Hand of Fire - Ed Greenwood [48]
The passage floor was cold, damp, and hard, and she wallowed on it for far too long, fighting for breath and kicking frantically. His boot-heel helped her, crashing into her behind with bruising force as he tried to turn.
The impediment shook his ponderous balance, and the armored giant windmilled with his arms, caught his axe on the doorframe and so avoided falling. He managed to get himself turned around in time to greet one of the stones of Sharantyr's hard-swung maiden with his nose.
He bellowed with pain as his nose broke – probably for the fourteenth or fifteenth time, by the looks of it – and blood streamed forth. The other stone temporarily blinded him and sent him hopping and howling in pain, clutching at his broken browbone and bruised eye and cheek. The axe clattered to the floor, and Sharantyr booted it as hard as she could, sending it skittering only a few feet. Dazedly the guard tried to reclaim it, snatching twice at flagstones close to it. His second attempt brought his bull-thick neck within easy reach of Sharantyr's cord.
She garroted him in a single, catlike pounce and held on grimly through the frantic struggles that followed.
Thrice he battered her against the passage walls, trying to dislodge this creature clinging to his head and clawing at his eyes as he gulped and choked and sobbed for air that he could not get… ere he crashed to the flagstones and left her to stagger clear of him, wincing.
She'd loosed her cord the moment he'd started to fall, and he lived still. Sharantyr's own gasps for breath almost drowned out a faint gasp from behind one of the closed doors – but she heard it, looped her cord about its handle in a trice, and hauled it open.
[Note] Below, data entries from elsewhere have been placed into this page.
-- pv_equiv track=rewrite | github.com/bruno-ah-um/advent_of_code_2025 | 10/10.py | calculate
-- ===== SOURCE A (Python) =====
-- def calculate(combo, pattern):
--     result = ['.'] * len(pattern)
--     for tup in combo:
--         for idx in tup:
--             if idx < 0 or idx >= len(result):
--                 continue  # skip invalid indices
--             result[idx] = '#' if result[idx] == '.' else '.'
--     result_str = ''.join(result)
--     return result_str == pattern
-- ===== SOURCE B (Python) =====
-- def calculate(combo, pattern):
--     # If pattern contains anything but '.'/'#', A's built string can never equal it.
--     if any(ch != '.' and ch != '#' for ch in pattern):
--         return False
--     n = len(pattern)
--     # Multiset cancellation: the toggled string equals pattern iff the combined
--     # multiset of valid combo indices plus pattern's '#' positions has even
--     # multiplicity everywhere.  After sorting, that holds iff the list splits
--     # into adjacent equal pairs, checked by a single scan.
--     idxs = [i for tup in combo for i in tup if 0 <= i < n]
--     idxs += [i for i in range(n) if pattern[i] == '#']
--     idxs.sort()
--     hold = None
--     for x in idxs:
--         if hold is None:
--             hold = x
--         elif hold == x:
--             hold = None
--         else:
--             return False
--     return hold is None
-- ===== Notes on version B (the rewrite author's own statement) =====
-- stated objective: alternative
-- what changed: B never builds or toggles a result buffer: it rejects patterns with foreign characters, merges the valid combo indices with the positions of '#' in pattern into one list, sorts it, and answers true iff the sorted list splits into adjacent equal pairs (multiset cancellation: the toggled string equals pattern iff every index occurs an even number of times in the merged multiset).
import Mathlib
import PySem

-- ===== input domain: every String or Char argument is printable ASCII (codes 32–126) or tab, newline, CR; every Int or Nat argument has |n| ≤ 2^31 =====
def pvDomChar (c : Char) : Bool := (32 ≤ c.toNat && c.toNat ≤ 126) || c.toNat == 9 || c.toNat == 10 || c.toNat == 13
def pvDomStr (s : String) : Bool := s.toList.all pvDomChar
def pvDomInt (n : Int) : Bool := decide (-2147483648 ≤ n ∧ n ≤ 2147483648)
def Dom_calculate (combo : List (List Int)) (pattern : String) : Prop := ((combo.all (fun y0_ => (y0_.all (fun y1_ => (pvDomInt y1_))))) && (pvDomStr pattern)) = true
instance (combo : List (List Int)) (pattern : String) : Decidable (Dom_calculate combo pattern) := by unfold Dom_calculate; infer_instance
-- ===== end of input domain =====

-- B replaces A's in-place toggled '.'/'#' buffer and string comparison by multiset cancellation:
-- it merges the valid combo indices with pattern's '#' positions, sorts, and checks that the
-- sorted list splits into adjacent equal pairs (alternative algorithm, sort-based).


-- ===== PORT A =====
-- toggle step: `if idx < 0 or idx >= len(result): continue; result[idx] = '#' if result[idx]=='.' else '.'`
def toggleA (res : List Char) (idx : Int) : List Char :=
  if idx < 0 || (res.length : Int) ≤ idx then res
  else res.set idx.toNat (if res.getD idx.toNat ' ' == '.' then '#' else '.')

def calculate (combo : List (List Int)) (pattern : String) : Bool :=
  let result := combo.foldl (fun res tup => tup.foldl toggleA res)
      (List.replicate pattern.toList.length '.')
  -- ''.join(result) == pattern: string equality ported exactly as char-list equality
  result == pattern.toList

-- ===== PORT B =====
-- the `for x in idxs:` pair-scan with its early `return False`; `hold` is the pending element
def pairScan (hold : Option Int) : List Int → Bool
  | [] => hold == none
  | x :: t =>
    match hold with
    | none => pairScan (some x) t
    | some a => if a == x then pairScan none t else false

def calculate_alt (combo : List (List Int)) (pattern : String) : Bool :=
  let cs := pattern.toList
  if cs.any (fun ch => ch != '.' && ch != '#') then false
  else
    let n : Int := cs.length
    -- [i for tup in combo for i in tup if 0 <= i < n]
    let idxs := combo.flatMap (fun tup => tup.filter (fun i => decide (0 ≤ i) && decide (i < n)))
    -- idxs += [i for i in range(n) if pattern[i] == '#']
    let idxs2 := idxs ++ (PySem.List.pyRange 0 n 1).filter (fun i => PySem.List.pyGet? cs i == some '#')
    -- idxs.sort()
    pairScan none (PySem.List.sorted idxs2 (fun x => x) false)

-- ===== PRECONDITION & SPEC =====
def Spec_calculate (combo : List (List Int)) (pattern : String) (out : Bool) : Prop := out = calculate_alt combo pattern
instance (combo : List (List Int)) (pattern : String) (out : Bool) : Decidable (Spec_calculate combo pattern out) := by unfold Spec_calculate; infer_instance

-- ===== CLAIM (what is proved, stated in full; the proofs are below) =====
def Claim_equal_calculate : Prop := ∀ (combo : List (List Int)) (pattern : String), Dom_calculate combo pattern → Spec_calculate combo pattern (calculate combo pattern)

-- ===== LEMMAS AND PROOFS =====

/-- '#' for an odd count, '.' for an even one. -/
def parityChar (k : Nat) : Char := if k % 2 == 1 then '#' else '.'

/-- A's buffer expressed from a count function: position k shows the parity of the count at k. -/
def buf (f : Int → Nat) (n : Nat) : List Char :=
  (List.range n).map (fun (k : Nat) => parityChar (f (k : Int)))

/-- one increment of the count function -/
def bump (f : Int → Nat) (idx : Int) : Int → Nat := fun j => if j = idx then f j + 1 else f j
A slender figure was whirling away from her to flee down a passage beyond; Sharantyr threw her stonemaiden at his ankles and plunged after him.
Thus she was in just the right spot, when his running feet faltered and he fell, to punch the lurking spy in the face, grab his head in both hands, and bang it repeatedly on the passage floor.
The man wore three daggers strapped to him, and at least one of them was smeared with something Sharantyr didn't like the looks of. She claimed them all, sheaths and straps, and was pleased to learn that they had black wooden hilts and leather-wrapped grips, so the magic on her wouldn't force her to just drop them the moment she drew them.
Wearing her newfound armory on her forearms and inside her left boot, the Knight of Myth Drannor trotted down the passage the spy had been in. She was unsurprised to find that it turned the same way as the visible one the armored giant had been guarding, and ended in a door with a spyhole in it.
The room beyond was large and cavernous and almost empty. In one corner stood two lamps, flanking a large old wooden desk heaped with parchments and ledgers. A mountain of a man sat behind it, peering and writing. His eyes were pale, thoughtful things, sunk deep like those of a hound above jowls that would have served many a Dales laborer as a meal.
Sharantyr watched him for a moment, then shifted to look through the spyhole in other directions. A lot of the room – along the wall nearest to her – she couldn't see, but the rest of it seemed empty, so she reached out and calmly opened the door.
The man looked up and quickly acquired a sharp look of surprise. "Who," he said, reaching even more swiftly for something behind his stacks of papers,
"are you?"
"Why, Belgon, I'm deeply disappointed that you recognize me not! Tessaril Winter, Lady Lord of Eveningstar, at your service."
The Master of the Shadows scowled. "You're not Tessaril," he snapped, raising the bowgun in his hand until she could see it clearly. It was aimed right at her face. "Try for the truth again."